→ Task details:
A verbatim reproduction of the lines below, from the line containing "str(state[i]) + csValue" through the line containing "is not None]", both ends included, is the whole required output.
[Data provided]
-- pv_equiv track=rewrite | github.com/Hponky/Diseno-de-algoritmos-con-grafos | backend/generators/graph_probability.py | getIndicesToMargenalice
-- ===== SOURCE A (Python) =====
-- def getIndicesToMargenalice(states, state):
--     availableIndices = []
--     indices = {}
--     csValue = ""
--     for i in range(len(state)):
--         if state[i] != None:
--             availableIndices.append(i)
--             csValue = str(state[i]) + csValue
--
--     for i in range(len(states)):
--         key = ""
--         for j in range(len(availableIndices)):
--             key += str(states[i][availableIndices[j]])
--
--         indices[key] = indices.get(key) + [i] if indices.get(key) else [i]
--     if not csValue:
--         return indices, 0
--     return indices, int(csValue, 2)
-- ===== SOURCE B (Python) =====
-- def getIndicesToMargenalice(states, state):
--     sel = [i for i, v in enumerate(state) if v is not None]
--     keys = ["".join(str(row[j]) for j in sel) for row in states]
--     indices = {}
--     for k in keys:
--         if k not in indices:
--             indices[k] = [i for i, kk in enumerate(keys) if kk == k]
--     value = 0
--     for j in reversed(sel):
--         value = 2 * value + state[j]
--     return indices, value
-- ===== Notes on version B (the rewrite author's own statement) =====
-- stated objective: alternative
-- what changed: Replaces the incremental dict-append grouping and the build-a-binary-string-then-int(s,2) parse by a two-phase decomposition: compute all row keys first, build each group once per distinct key with a full index scan, and compute the integer directly by Horner arithmetic over the selected bits (no string parsing).
-- outside the precondition, e.g. on getIndicesToMargenalice([[9]], [10]): A returns ({'9': [0]}, 2), B returns ({'9': [0]}, 10); on getIndicesToMargenalice([[3]], [2]): A raises ValueError, B returns ({'3': [0]}, 2); on getIndicesToMargenalice([], [-1]): A returns ({}, -1), B returns ({}, -1)
import Mathlib
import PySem

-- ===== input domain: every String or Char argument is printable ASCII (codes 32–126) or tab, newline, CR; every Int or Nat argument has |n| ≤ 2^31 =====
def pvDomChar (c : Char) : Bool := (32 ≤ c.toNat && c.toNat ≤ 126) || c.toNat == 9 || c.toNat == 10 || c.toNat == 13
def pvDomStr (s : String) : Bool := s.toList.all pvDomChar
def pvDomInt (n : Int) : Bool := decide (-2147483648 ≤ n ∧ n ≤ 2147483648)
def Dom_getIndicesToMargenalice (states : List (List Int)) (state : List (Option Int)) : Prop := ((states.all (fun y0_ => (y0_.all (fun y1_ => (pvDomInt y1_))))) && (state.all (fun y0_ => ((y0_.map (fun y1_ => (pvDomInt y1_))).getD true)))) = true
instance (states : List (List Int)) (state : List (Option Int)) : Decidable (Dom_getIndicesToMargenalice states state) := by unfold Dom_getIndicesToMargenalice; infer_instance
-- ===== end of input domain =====
-- B replaces A's single compound-key sort by a group-by-frequency scheme (descending distinct
-- frequencies, each bucket sorted alphabetically) with len(vocab) as the next index; equal output.

-- ===== PORT A =====
def build_vocab_from_iterator (iterator : List (List String)) (specials : Option (List String)) (min_freq : Int) : List (String × Int) :=
  -- counter = Counter(); for tokens in iterator: counter.update(tokens)
  let counter : PySem.Dict String Int :=
    iterator.foldl (fun c tokens => tokens.foldl (fun c t => c.modify t 0 (· + 1)) c) PySem.Dict.empty
  -- sorted_items = sorted(counter.items(), key=lambda x: (-x[1], x[0]))
  let sorted_items := PySem.List.sorted2 counter.items (fun x => -x.2) (fun x => x.1) false
  -- vocab = {}; index = 0
  let st0 : PySem.Dict String Int × Int := (PySem.Dict.empty, 0)
  -- if specials: for token in specials: if token not in vocab: vocab[token] = index; index += 1
  let st1 : PySem.Dict String Int × Int :=
    match specials with
    | none => st0
    | some ss => ss.foldl (fun st token =>
        if !st.1.contains token then (st.1.insert token st.2, st.2 + 1) else st) st0
  -- for word, freq in sorted_items: if freq >= min_freq and word not in vocab: …
  let st2 := sorted_items.foldl (fun st wf =>
    if decide (min_freq ≤ wf.2) && !st.1.contains wf.1 then (st.1.insert wf.1 st.2, st.2 + 1) else st) st1
  st2.1.items
-- pv_equiv track=rewrite | github.com/miliar/Code_Jam_Webscraper | solutions_python/solutions_year17_round1_nr1/132.py | cake
-- ===== SOURCE A (Python) =====
-- def cake(matrix, x, y):
--     matrix = [list(item[0]) for item in matrix]
--     start = ['?']*x
--     for i in range(x):
--         for j in range(y):
--             if matrix[i][j] != '?' and start[i] == '?':
--                 start[i] = matrix[i][j]
--     blank = []
--     for i in range(x):
--         if matrix[i] == ['?']*y:
--             blank += [i]
--             continue
--         for j in range(y):
--             if matrix[i][j] == '?':
--                 matrix[i][j] = start[i]
--             else:
--                 start[i] = matrix[i][j]
--     for i in range(x):
--         if i not in blank:
--             start_row = matrix[i]
--             break
--     for i in range(x):
--         if matrix[i] == ['?']*y:
--             matrix[i] = start_row
--         else:
--             start_row = matrix[i]
--     res = '\n'.join([''.join(item) for item in matrix])
--     return res
-- ===== SOURCE B (Python) =====
-- def fill_row(row, y):
--     # nearest-letter fill within the first y cells: carry letters rightward,
--     # then leftward so a blank prefix picks up the first letter
--     for j in range(1, y):
--         if row[j] == '?':
--             row[j] = row[j - 1]
--     for j in range(y - 2, -1, -1):
--         if row[j] == '?':
--             row[j] = row[j + 1]
--
--
-- def cake(matrix, x, y):
--     grid = [list(item[0]) for item in matrix]
--     for i in range(x):
--         fill_row(grid[i], y)
--     for i in range(1, x):
--         if grid[i] == ['?'] * y:
--             grid[i] = grid[i - 1]
--     for i in range(x - 2, -1, -1):
--         if grid[i] == ['?'] * y:
--             grid[i] = grid[i + 1]
--     return '\n'.join(''.join(row) for row in grid)
-- ===== Notes on version B (the rewrite author's own statement) =====
-- stated objective: alternative
-- what changed: Replaces A's start-char array, blank-row index list and explicit first-non-blank-row search by four symmetric nearest-neighbour sweeps: per row a rightward then leftward carry over the first y cells, then over the rows a downward then upward carry copying still-blank rows from their neighbour.
import Mathlib
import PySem
-- pv_equiv track=rewrite | github.com/EmanAbdelhaleem/Leetcode_Problems | Split-Array-Largest-Sum.py | days_to_finish
-- ===== SOURCE A (Python) =====
-- def days_to_finish(nums, mid):
--     days = 1
--     cur = 0
--     max_sum = 0
--     for i in nums:
--         if cur+i > mid:
--             days+=1
--             cur = 0
--         cur += i
--         max_sum = max(max_sum, cur)
--     return [days, max_sum]
-- ===== SOURCE B (Python) =====
-- def days_to_finish(nums, mid):
--     # First pass: materialize the greedy segments (start a new one when cur+i would exceed mid).
--     segments = []
--     seg = []
--     cur = 0
--     for i in nums:
--         if cur + i > mid:
--             segments.append(seg)
--             seg = []
--             cur = 0
--         seg.append(i)
--         cur += i
--     segments.append(seg)
--     # Second pass: max over all within-segment running partial sums (and 0).
--     max_sum = 0
--     for s in segments:
--         run = 0
--         for x in s:
--             run += x
--             max_sum = max(max_sum, run)
--     return [len(segments), max_sum]
-- ===== Notes on version B (the rewrite author's own statement) =====
-- stated objective: alternative
-- what changed: Replaces A's fused single pass (days/cur/max_sum updated together) by a two-phase decomposition: first materialize the greedy segment list, then compute the day count as its length and the maximum over within-segment running partial sums in a separate pass.
import Mathlib
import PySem

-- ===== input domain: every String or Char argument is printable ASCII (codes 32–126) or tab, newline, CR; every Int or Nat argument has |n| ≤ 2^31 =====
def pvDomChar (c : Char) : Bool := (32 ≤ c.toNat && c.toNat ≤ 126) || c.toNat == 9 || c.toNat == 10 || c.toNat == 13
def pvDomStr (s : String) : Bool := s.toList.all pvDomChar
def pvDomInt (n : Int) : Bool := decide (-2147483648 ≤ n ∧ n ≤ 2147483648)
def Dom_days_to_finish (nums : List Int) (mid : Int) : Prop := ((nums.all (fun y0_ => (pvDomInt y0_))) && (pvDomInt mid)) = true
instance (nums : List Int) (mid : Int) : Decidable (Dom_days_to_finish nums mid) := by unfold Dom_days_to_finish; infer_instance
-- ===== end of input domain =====

-- B replaces A's fused single pass by a two-phase decomposition (materialize greedy segments,
-- then count and scan them); same cost, alternative structure.


-- ===== PORT A =====
-- literal transliteration of A's single fused loop over (days, cur, max_sum)
def days_to_finish (nums : List Int) (mid : Int) : List Int :=
  let s := nums.foldl (fun (st : Int × Int × Int) i =>
    let days := st.1
    let cur := st.2.1
    let ms := st.2.2
    let dc : Int × Int := if cur + i > mid then (days + 1, 0) else (days, cur)
    let cur' := dc.2 + i
    (dc.1, cur', max ms cur')) (1, 0, 0)
  [s.1, s.2.2]

-- ===== PORT B =====
-- first pass of Source B: build the greedy segment list (state: finished segments, current segment, its sum)
def pvSegStep (mid : Int) (st : List (List Int) × List Int × Int) (i : Int) :
    List (List Int) × List Int × Int :=
  let segs := st.1
  let seg := st.2.1
  let cur := st.2.2
  if cur + i > mid then (segs ++ [seg], [i], i) else (segs, seg ++ [i], cur + i)

-- inner step of Source B's second pass: running partial sum and running maximum
def pvRunStep (st : Int × Int) (x : Int) : Int × Int := (st.1 + x, max st.2 (st.1 + x))

def days_to_finish_alt (nums : List Int) (mid : Int) : List Int :=
  let st := nums.foldl (pvSegStep mid) ([], [], 0)
  let segments := st.1 ++ [st.2.1]
  let max_sum := segments.foldl (fun m s => (s.foldl pvRunStep (0, m)).2) 0
  [(segments.length : Int), max_sum]

-- ===== PRECONDITION & SPEC =====
def Spec_days_to_finish (nums : List Int) (mid : Int) (out : List Int) : Prop := out = days_to_finish_alt nums mid
instance (nums : List Int) (mid : Int) (out : List Int) : Decidable (Spec_days_to_finish nums mid out) := by unfold Spec_days_to_finish; infer_instance

-- ===== CLAIM (what is proved, stated in full; the proofs are below) =====
def Claim_equal_days_to_finish : Prop := ∀ (nums : List Int) (mid : Int), Dom_days_to_finish nums mid → Spec_days_to_finish nums mid (days_to_finish nums mid)

-- ===== LEMMAS AND PROOFS =====

-- second-pass value over a list of finished segments
def pvP (segs : List (List Int)) : Int :=
  segs.foldl (fun m s => (s.foldl pvRunStep (0, m)).2) 0

-- (run, max) state of the second pass while scanning the current segment
def pvQ (segs : List (List Int)) (seg : List Int) : Int × Int :=
  seg.foldl pvRunStep (0, pvP segs)

lemma pvP_append (segs : List (List Int)) (seg : List Int) :
    pvP (segs ++ [seg]) = (pvQ segs seg).2 := by
  simp [pvP, pvQ, List.foldl_append]

lemma pvKey (mid : Int) : ∀ (nums : List Int) (segs : List (List Int)) (seg : List Int),
    nums.foldl (fun (st : Int × Int × Int) i =>
      let days := st.1
      let cur := st.2.1
      let ms := st.2.2
      let dc : Int × Int := if cur + i > mid then (days + 1, 0) else (days, cur)
      let cur' := dc.2 + i
      (dc.1, cur', max ms cur'))
      ((segs.length : Int) + 1, (pvQ segs seg).1, (pvQ segs seg).2)
    = (let st := nums.foldl (pvSegStep mid) (segs, seg, (pvQ segs seg).1)
       (((st.1).length : Int) + 1, (pvQ st.1 st.2.1).1, (pvQ st.1 st.2.1).2)) := by
  intro nums
  induction nums with
  | nil => intro segs seg; rfl
  | cons i rest ih =>
    intro segs seg
    by_cases h : (pvQ segs seg).1 + i > mid
    · have hq : pvQ (segs ++ [seg]) [i] = (i, max (pvQ segs seg).2 i) := by
        simp [pvQ, pvP_append, pvRunStep]
      have hstep : (pvSegStep mid (segs, seg, (pvQ segs seg).1) i)
          = (segs ++ [seg], [i], i) := by
        simp [pvSegStep, h]
      have := ih (segs ++ [seg]) [i]
      simp only [List.foldl_cons, hstep, hq] at this ⊢
      simp only [h]
      simpa [hq, List.length_append] using this
    · have hq : pvQ segs (seg ++ [i])
          = ((pvQ segs seg).1 + i, max (pvQ segs seg).2 ((pvQ segs seg).1 + i)) := by
        simp [pvQ, List.foldl_append, pvRunStep]
      have hstep : (pvSegStep mid (segs, seg, (pvQ segs seg).1) i)
          = (segs, seg ++ [i], (pvQ segs seg).1 + i) := by
        simp [pvSegStep, h]
      have := ih segs (seg ++ [i])
      simp only [List.foldl_cons, hstep, hq] at this ⊢
      simp only [if_neg h]
      simpa [hq] using this

-- ===== VERDICT (by name: the statement is the Claim_ definition above) =====
theorem days_to_finish_spec : Claim_equal_days_to_finish := by
  intro nums mid _
  unfold Spec_days_to_finish days_to_finish days_to_finish_alt
  have h := pvKey mid nums [] []
  have h0 : pvQ [] [] = ((0 : Int), (0 : Int)) := by rfl
  rw [h0] at h
  simp only [List.length_nil, Nat.cast_zero, zero_add] at h
  rw [h]
  simp [pvQ, pvP, List.length_append]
[/Data provided]
→ Reply:
--             csValue = str(state[i]) + csValue
--
--     for i in range(len(states)):
--         key = ""
--         for j in range(len(availableIndices)):
--             key += str(states[i][availableIndices[j]])
--
--         indices[key] = indices.get(key) + [i] if indices.get(key) else [i]
--     if not csValue:
--         return indices, 0
--     return indices, int(csValue, 2)
-- ===== SOURCE B (Python) =====
-- def getIndicesToMargenalice(states, state):
--     sel = [i for i, v in enumerate(state) if v is not None]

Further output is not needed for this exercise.